11) In any given essay, how does what the author conveys to you about him or
herself affect your reading? How important is it to you to find the author
sympathetic?
12) "The enemy of the personal essay is self-righteousness," writes Lopate.
How does the essayist put forth a strong opinion without falling back on this
vice?
13) Compare Thoreau's approach to nature in "Walking" with Hoagland's in "The
Courage of Turtles," Berry's in "An Entrance to the Woods," and Dillard's in
"Seeing."
14) Lopate finds ample support for his description of the personal essayist's
"idler" persona in the many essays included in this anthology simply on the
subject of walking. Compare the content and tone of these essays by Steele,
Hazlitt, Stevenson, Beerbohm, Woolf, and Thoreau.
15) Unlike the more meandering tone of some of these essays, a number of them
begin very suddenly, with a strong first line that grabs the reader's attention
immediately. Look at the beginnings of such essays as Seneca's "On Noise,"
Mencken's "On Being an American," Fitzgerald's "The Crack-Up," and Sanders's
"Under the Influence." How might you read these differently from the other
pieces in the anthology?
16) What other contemporary authors have you read whose writings might be
called personal essays? What qualities do their pieces have in common with the
essays in this anthology?
17) If you were to write a personal essay, what topics would you consider
appropriate or interesting? Do you see it as a format for light, diverting
commentary or for more weighty issues and assertions (or both)? What
experiences of yours might you draw on to get your point across?

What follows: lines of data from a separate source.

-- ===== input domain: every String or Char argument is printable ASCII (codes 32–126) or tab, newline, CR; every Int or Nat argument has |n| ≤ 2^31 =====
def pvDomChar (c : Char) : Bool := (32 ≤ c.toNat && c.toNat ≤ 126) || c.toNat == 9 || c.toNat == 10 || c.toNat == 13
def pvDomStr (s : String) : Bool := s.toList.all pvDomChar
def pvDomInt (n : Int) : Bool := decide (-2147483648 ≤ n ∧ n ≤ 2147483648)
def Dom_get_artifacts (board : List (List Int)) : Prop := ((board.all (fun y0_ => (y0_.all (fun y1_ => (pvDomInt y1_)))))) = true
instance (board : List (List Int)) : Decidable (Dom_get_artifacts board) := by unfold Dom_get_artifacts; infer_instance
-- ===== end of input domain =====

-- B replaces A's per-seed BFS flood fill by a union-find over the 25 cells; the in-place
-- zeroing of the caller's board (a side effect both Pythons share) does not affect the
-- returned score and is omitted from both ports' results, which are the score only.

-- ===== PORT A =====
-- cells are numbered c = 5*i + j (row-major); board reads/writes go through pvBgetc /
-- pvBset, exact for c < 25 on boards with ≥ 5 rows whose first five rows have ≥ 5 entries (Pre_).
def pvBgetc (g : List (List Int)) (c : Nat) : Int := (g.getD (c / 5) []).getD (c % 5) 0

def pvBset (g : List (List Int)) (c : Nat) (v : Int) : List (List Int) :=
  g.set (c / 5) ((g.getD (c / 5) []).set (c % 5) v)

def pvDy : List Int := [0, 1, 0, -1]
def pvDx : List Int := [1, 0, -1, 0]

-- ny, nx = cur_y + dy[d], cur_x + dx[d]; the 0 <= ny < 5 and 0 <= nx < 5 bounds check
def pvNbr (c : Nat) (d : Nat) : Option Nat :=
  let ny : Int := ((c / 5 : Nat) : Int) + pvDy.getD d 0
  let nx : Int := ((c % 5 : Nat) : Int) + pvDx.getD d 0
  if 0 ≤ ny ∧ ny < 5 ∧ 0 ≤ nx ∧ nx < 5 then some (ny * 5 + nx).toNat else none

-- number of unvisited cells (termination measure for the BFS while-loop)
def pvFalses (vis : List Bool) : Nat := vis.count false

-- the `for d in range(4)` body: append unvisited equal-valued neighbours to dq and trace
def pvExpand (g : List (List Int)) (c : Nat) (ds : List Nat) (dq trace : List Nat)
    (vis : List Bool) : List Nat × List Nat × List Bool :=
  match ds with
  | [] => (dq, trace, vis)
  | d :: ds' =>
    match pvNbr c d with
    | none => pvExpand g c ds' dq trace vis
    | some n =>
      if vis.getD n true = false ∧ pvBgetc g n = pvBgetc g c then
        pvExpand g c ds' (dq ++ [n]) (trace ++ [n]) (vis.set n true)
      else pvExpand g c ds' dq trace vis

theorem pvCount_set_false {vis : List Bool} {n : Nat} (h : vis.getD n true = false) :
    (vis.set n true).count false + 1 = vis.count false := by
  induction vis generalizing n with
  | nil => simp [List.getD] at h
  | cons a t ih =>
    cases n with
    | zero => simp [List.getD] at h; subst h; simp
    | succ m =>
      have := ih (n := m) (by simpa [List.getD] using h)
      simp [List.count_cons]
      omega

theorem pvExpand_measure (g : List (List Int)) (c : Nat) (ds : List Nat) (dq trace : List Nat)
    (vis : List Bool) :
    (pvExpand g c ds dq trace vis).1.length + pvFalses (pvExpand g c ds dq trace vis).2.2 ≤
      dq.length + pvFalses vis := by
  induction ds generalizing dq trace vis with
  | nil => simp [pvExpand]
  | cons d ds' ih =>
    simp only [pvExpand]
    cases pvNbr c d with
    | none => exact ih dq trace vis
    | some n =>
      by_cases h : vis.getD n true = false ∧ pvBgetc g n = pvBgetc g c
      · simp only [if_pos h]
        have h2 := pvCount_set_false h.1
        have := ih (dq ++ [n]) (trace ++ [n]) (vis.set n true)
        simp [pvFalses] at *
        omega
      · simp only [if_neg h]
        exact ih dq trace vis
-- pv_equiv track=rewrite | github.com/omer1998/DSA-MOOC-FI | week5/reservations.py | check_overlapping
-- ===== SOURCE A (Python) =====
-- def check_overlapping(reservations):
--     """
--     You are given a list containing reservations as day ranges. Each range is a pair (a,b), where 1 \le a \le b: the reservation starts on the day a and ends on the day b.
-- Your task is to determine if the list contains two overlapping reservations, i.e., two ranges with one or more common days.
-- For example, the list [(4,7),(1,2)] means that the first reservation is from the day 4 to the day 7,
-- and the second reservation is from the day 1 to the day 2. These two reservations do not ovelap.
-- On the other hand, the reservations on the list [(4,7),(1,5)] do overlap,
-- because both ranges contain the days 4 and 5."""
--
--     if len(reservations) <= 1:
--         return False
--
--     sorted_reservations = sorted(reservations, key=lambda x:x[0])
--     first_resv = sorted_reservations[0]
--     for i in range(1,len(sorted_reservations)):
--         start_day = sorted_reservations[i][0]
--         if start_day <= first_resv[1]:
--             return True
--         first_resv = sorted_reservations[i]
--
--     return False
-- ===== SOURCE B (Python) =====
-- def check_overlapping(reservations):
--     # Two reservations overlap iff the later-starting one (ties: the later-listed)
--     # starts no later than the other one ends; test every pair directly, no sorting.
--     for i, (a, b) in enumerate(reservations):
--         for c, d in reservations[i + 1:]:
--             if (a <= c and c <= b) or (c < a and a <= d):
--                 return True
--     return False
-- ===== Notes on version B (the rewrite author's own statement) =====
-- stated objective: alternative
-- what changed: Replaces A's sort-then-adjacent-scan with a direct all-pairs overlap test (the later-starting reservation must start no later than the other ends), returning on the first overlapping pair.
import Mathlib
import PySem

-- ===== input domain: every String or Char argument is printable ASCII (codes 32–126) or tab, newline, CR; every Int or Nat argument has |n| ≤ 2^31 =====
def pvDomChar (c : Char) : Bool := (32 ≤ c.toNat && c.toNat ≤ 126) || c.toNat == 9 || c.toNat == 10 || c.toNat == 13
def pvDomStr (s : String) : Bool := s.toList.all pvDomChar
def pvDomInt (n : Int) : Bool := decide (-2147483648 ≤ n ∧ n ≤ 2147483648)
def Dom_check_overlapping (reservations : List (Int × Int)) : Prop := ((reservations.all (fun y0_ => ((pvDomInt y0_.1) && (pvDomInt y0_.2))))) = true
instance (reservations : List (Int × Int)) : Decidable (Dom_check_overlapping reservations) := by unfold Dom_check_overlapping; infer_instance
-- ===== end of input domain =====

-- B replaces A's sort + adjacent scan by a direct all-pairs test (the later-starting
-- reservation must start no later than the other one ends); same result on all inputs.


-- ===== PORT A =====
-- the 'for i in range(1, len)' loop: walks the sorted tail keeping first_resv as prev
def pvLoopA : (Int × Int) → List (Int × Int) → Bool
  | _, [] => false
  | prev, q :: rest => if q.1 ≤ prev.2 then true else pvLoopA q rest

def check_overlapping (reservations : List (Int × Int)) : Bool :=
  if reservations.length ≤ 1 then false
  else
    match PySem.List.sorted reservations (fun x => x.1) with
    | [] => false  -- unreachable: the sorted list is nonempty here (totalization of [0])
    | p :: rest => pvLoopA p rest

-- ===== PORT B =====
-- the inner 'for (c, d) in reservations[i+1:]' test against (a, b)
def pvHit (p q : Int × Int) : Bool :=
  (p.1 ≤ q.1 && q.1 ≤ p.2) || (q.1 < p.1 && p.1 ≤ q.2)

def check_overlapping_alt : List (Int × Int) → Bool
  | [] => false
  | p :: rest => rest.any (pvHit p) || check_overlapping_alt rest

-- ===== PRECONDITION & SPEC =====
def Spec_check_overlapping (reservations : List (Int × Int)) (out : Bool) : Prop := out = check_overlapping_alt reservations
instance (reservations : List (Int × Int)) (out : Bool) : Decidable (Spec_check_overlapping reservations out) := by unfold Spec_check_overlapping; infer_instance

-- ===== CLAIM (what is proved, stated in full; the proofs are below) =====
def Claim_equal_check_overlapping : Prop := ∀ (reservations : List (Int × Int)), Dom_check_overlapping reservations → Spec_check_overlapping reservations (check_overlapping reservations)

-- ===== LEMMAS AND PROOFS =====

-- relations used only by the proofs: pvGap = an earlier interval ends before a later
-- one starts; pvSep = the pair (in list order) does not overlap in B's sense
def pvGap (p q : Int × Int) : Prop := p.2 < q.1
def pvSep (p q : Int × Int) : Prop := (p.1 ≤ q.1 → p.2 < q.1) ∧ (q.1 < p.1 → q.2 < p.1)

lemma pvHit_false_iff (p q : Int × Int) : pvHit p q = false ↔ pvSep p q := by
  simp [pvHit, pvSep]

lemma pvLoopA_true_iff (prev : Int × Int) (rest : List (Int × Int)) :
    pvLoopA prev rest = true ↔ ¬ List.IsChain pvGap (prev :: rest) := by
  induction rest generalizing prev with
  | nil => simp [pvLoopA]
  | cons q rest ih =>
      rw [List.isChain_cons_cons]
      simp only [pvLoopA]
      by_cases h : q.1 ≤ prev.2
      · simp only [h, if_true, true_iff]
        intro hcontra
        have : pvGap prev q := hcontra.1
        unfold pvGap at this
        omega
      · simp only [h, if_false, ih q]
        have hg : pvGap prev q := by unfold pvGap; omega
        tauto

lemma pvAlt_true_iff (l : List (Int × Int)) :
    check_overlapping_alt l = true ↔ ¬ l.Pairwise pvSep := by
  induction l with
  | cons p rest ih =>
      simp only [check_overlapping_alt, Bool.or_eq_true, ih, List.pairwise_cons,
        List.any_eq_true]
      constructor
      · rintro (⟨q, hq, hhit⟩ | hnp) ⟨hall, hpw⟩
        · exact absurd ((pvHit_false_iff p q).mpr (hall q hq)) (by simp [hhit])
        · exact hnp hpw
      · intro hnot
        by_cases hpw : rest.Pairwise pvSep
        · left
          by_contra hno
          push Not at hno
          exact hnot ⟨fun q hq => (pvHit_false_iff p q).mp (Bool.eq_false_iff.mpr (hno q hq)), hpw⟩
        · right; exact hpw
  | nil => simp [check_overlapping_alt]

-- on a key-sorted list an adjacent-gap chain spreads to all ordered pairs
lemma pvChain_to_pairwise_gap :
    ∀ (s : List (Int × Int)), s.Pairwise (fun a b => a.1 ≤ b.1) →
      s.IsChain pvGap → s.Pairwise pvGap := by
  intro s
  induction s with
  | nil => intro _ _; simp
  | cons p rest ih =>
      intro hsort hc
      rw [List.pairwise_cons] at hsort ⊢
      rcases rest with _ | ⟨q, rest'⟩
      · exact ⟨by simp, by simp⟩
      · rw [List.isChain_cons_cons] at hc
        have htail := ih hsort.2 hc.2
        refine ⟨?_, htail⟩
        intro x hx
        rcases List.mem_cons.mp hx with rfl | hx'
        · exact hc.1
        · have hqx : q.1 ≤ x.1 := (List.pairwise_cons.mp hsort.2).1 x hx'
          have hpq : pvGap p q := hc.1
          unfold pvGap at hpq ⊢
          omega

lemma pvPairwise_to_chain :
    ∀ (s : List (Int × Int)), s.Pairwise pvGap → s.IsChain pvGap := by
  intro s
  induction s with
  | nil => intro _; exact List.isChain_nil
  | cons p rest ih =>
      intro hp
      rw [List.pairwise_cons] at hp
      rcases rest with _ | ⟨q, rest'⟩
      · exact List.isChain_singleton p
      · rw [List.isChain_cons_cons]
        exact ⟨hp.1 q (List.mem_cons_self ..), ih hp.2⟩

-- stability, at the pairwise level: inserting x after all keys ≤ x.1 into a
-- key-sorted list is gap-pairwise iff the list was and x is separated from everything
lemma pvInsert_pairwise_iff (x : Int × Int) :
    ∀ (s : List (Int × Int)), s.Pairwise (fun a b => a.1 ≤ b.1) →
      ((PySem.List.insertBy (fun a b => decide (a.1 < b.1)) x s).Pairwise pvGap ↔
        (s.Pairwise pvGap ∧ ∀ y ∈ s, pvSep y x)) := by
  intro s
  induction s with
  | nil =>
      intro _
      simp [PySem.List.insertBy]
  | cons y ys ih =>
      intro hsort
      rw [List.pairwise_cons] at hsort
      by_cases hxy : x.1 < y.1
      · -- x is inserted in front of y
        have hres : PySem.List.insertBy (fun a b => decide (a.1 < b.1)) x (y :: ys)
            = x :: y :: ys := by simp [PySem.List.insertBy, hxy]
        rw [hres, List.pairwise_cons, List.pairwise_cons]
        constructor
        · rintro ⟨hgx, hpw⟩
          refine ⟨hpw, ?_⟩
          intro w hw
          have hgxw : pvGap x w := hgx w hw
          have hyw : y.1 ≤ w.1 := by
            rcases List.mem_cons.mp hw with rfl | hw'
            · omega
            · exact hsort.1 w hw'
          unfold pvGap at hgxw
          exact ⟨fun h => absurd h (by omega), fun _ => hgxw⟩
        · rintro ⟨hpw, hsep⟩
          refine ⟨?_, hpw⟩
          intro w hw
          have hyw : y.1 ≤ w.1 := by
            rcases List.mem_cons.mp hw with rfl | hw'
            · omega
            · exact hsort.1 w hw'
          have := (hsep w hw).2 (by omega)
          unfold pvGap
          omega
      · -- y stays in front, x goes into ys
        have hres : PySem.List.insertBy (fun a b => decide (a.1 < b.1)) x (y :: ys)
            = y :: PySem.List.insertBy (fun a b => decide (a.1 < b.1)) x ys := by
          simp [PySem.List.insertBy, hxy]
        rw [hres, List.pairwise_cons, List.pairwise_cons, ih hsort.2]
        constructor
        · rintro ⟨hhead, hys, hsep⟩
          have hgyx : pvGap y x := hhead x ((PySem.List.mem_insertBy ..).mpr (Or.inl rfl))
          refine ⟨⟨fun w hw => hhead w ((PySem.List.mem_insertBy ..).mpr (Or.inr hw)), hys⟩, ?_⟩
          intro w hw
          rcases List.mem_cons.mp hw with rfl | hw'
          · unfold pvGap at hgyx
            exact ⟨fun _ => hgyx, fun h => absurd h (by omega)⟩
          · exact hsep w hw'
        · rintro ⟨⟨hhead, hys⟩, hsep⟩
          refine ⟨?_, hys, fun w hw => hsep w (List.mem_cons_of_mem _ hw)⟩
          intro w hw
          rcases (PySem.List.mem_insertBy ..).mp hw with rfl | hw'
          · have := (hsep y (List.mem_cons_self ..)).1 (by omega)
            unfold pvGap
            omega
          · exact hhead w hw'

lemma pvSorted_snoc (l : List (Int × Int)) (x : Int × Int) :
    PySem.List.sorted (l ++ [x]) (fun p => p.1)
      = PySem.List.insertBy (fun a b => decide (a.1 < b.1)) x
          (PySem.List.sorted l (fun p => p.1)) := by
  rw [PySem.List.sorted_eq_foldl_insertBy, PySem.List.sorted_eq_foldl_insertBy,
    List.foldl_append]
  rfl

-- the heart of the equivalence: all ordered pairs of the sorted list leave gaps
-- exactly when every ordered pair of the original list is separated in B's sense
lemma pvSortedPairwise_iff_pairwise (l : List (Int × Int)) :
    (PySem.List.sorted l (fun p => p.1)).Pairwise pvGap ↔ l.Pairwise pvSep := by
  induction l using List.reverseRecOn with
  | nil => simp [PySem.List.sorted]
  | append_singleton l x ih =>
      rw [pvSorted_snoc,
        pvInsert_pairwise_iff x _ (PySem.List.sorted_pairwise l (fun p => p.1)),
        List.pairwise_append, ih]
      simp only [List.pairwise_cons, List.Pairwise.nil, List.mem_singleton]
      constructor
      · rintro ⟨hpl, hsep⟩
        exact ⟨hpl, by simp, fun a ha b hb => hb ▸ hsep a ((PySem.List.mem_sorted ..).mpr ha)⟩
      · rintro ⟨hpl, -, hsep⟩
        exact ⟨hpl, fun y hy => hsep y ((PySem.List.mem_sorted ..).mp hy) x rfl⟩

-- ===== VERDICT (by name: the statement is the Claim_ definition above) =====
theorem check_overlapping_spec : Claim_equal_check_overlapping := by
  intro l _
  unfold Spec_check_overlapping
  unfold check_overlapping
  by_cases hlen : l.length ≤ 1
  · -- 0 or 1 reservations: both sides are false
    simp only [hlen, if_true]
    match l, hlen with
    | [], _ => rfl
    | [p], _ => simp [check_overlapping_alt]
  · simp only [hlen, if_false]
    have hsort := PySem.List.sorted_pairwise l (fun p => p.1)
    have hmain : (PySem.List.sorted l (fun p => p.1)).IsChain pvGap ↔ l.Pairwise pvSep := by
      rw [← pvSortedPairwise_iff_pairwise l]
      exact ⟨pvChain_to_pairwise_gap _ hsort, pvPairwise_to_chain _⟩
    rcases hseq : PySem.List.sorted l (fun p => p.1) with _ | ⟨p, rest⟩
    · -- impossible: l has length ≥ 2
      have hperm : (PySem.List.sorted l (fun p => p.1)).Perm l := PySem.List.sorted_perm ..
      rw [hseq] at hperm
      have := hperm.length_eq
      simp at this
      omega
    · rw [hseq] at hmain
      rw [Bool.eq_iff_iff, pvLoopA_true_iff, pvAlt_true_iff, hmain]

Phillip Lopate's Selections for Further Reading
De Montaigne, Michel, The Complete Essays
Didion, Joan, Slouching Towards Bethlehem
Hazlitt, William, Selected Writings
Hoagland, Edward, Heart's Desire
Orwell, George, Collection of Essays
About Phillip Lopate
Phillip Lopate is the author of Against Joie de Vivre, Bachelorhood, The Rug
Merchant, Being With Children, and Confessions of Summer. A
recipient of Guggenheim and National Endowment for the Arts fellowships, his
works have appeared in Best American Essays, The Paris Review, Pushcart
Prize annuals, and many other publications. He lives in New York City and
is Adams Professor of English at Hofstra University.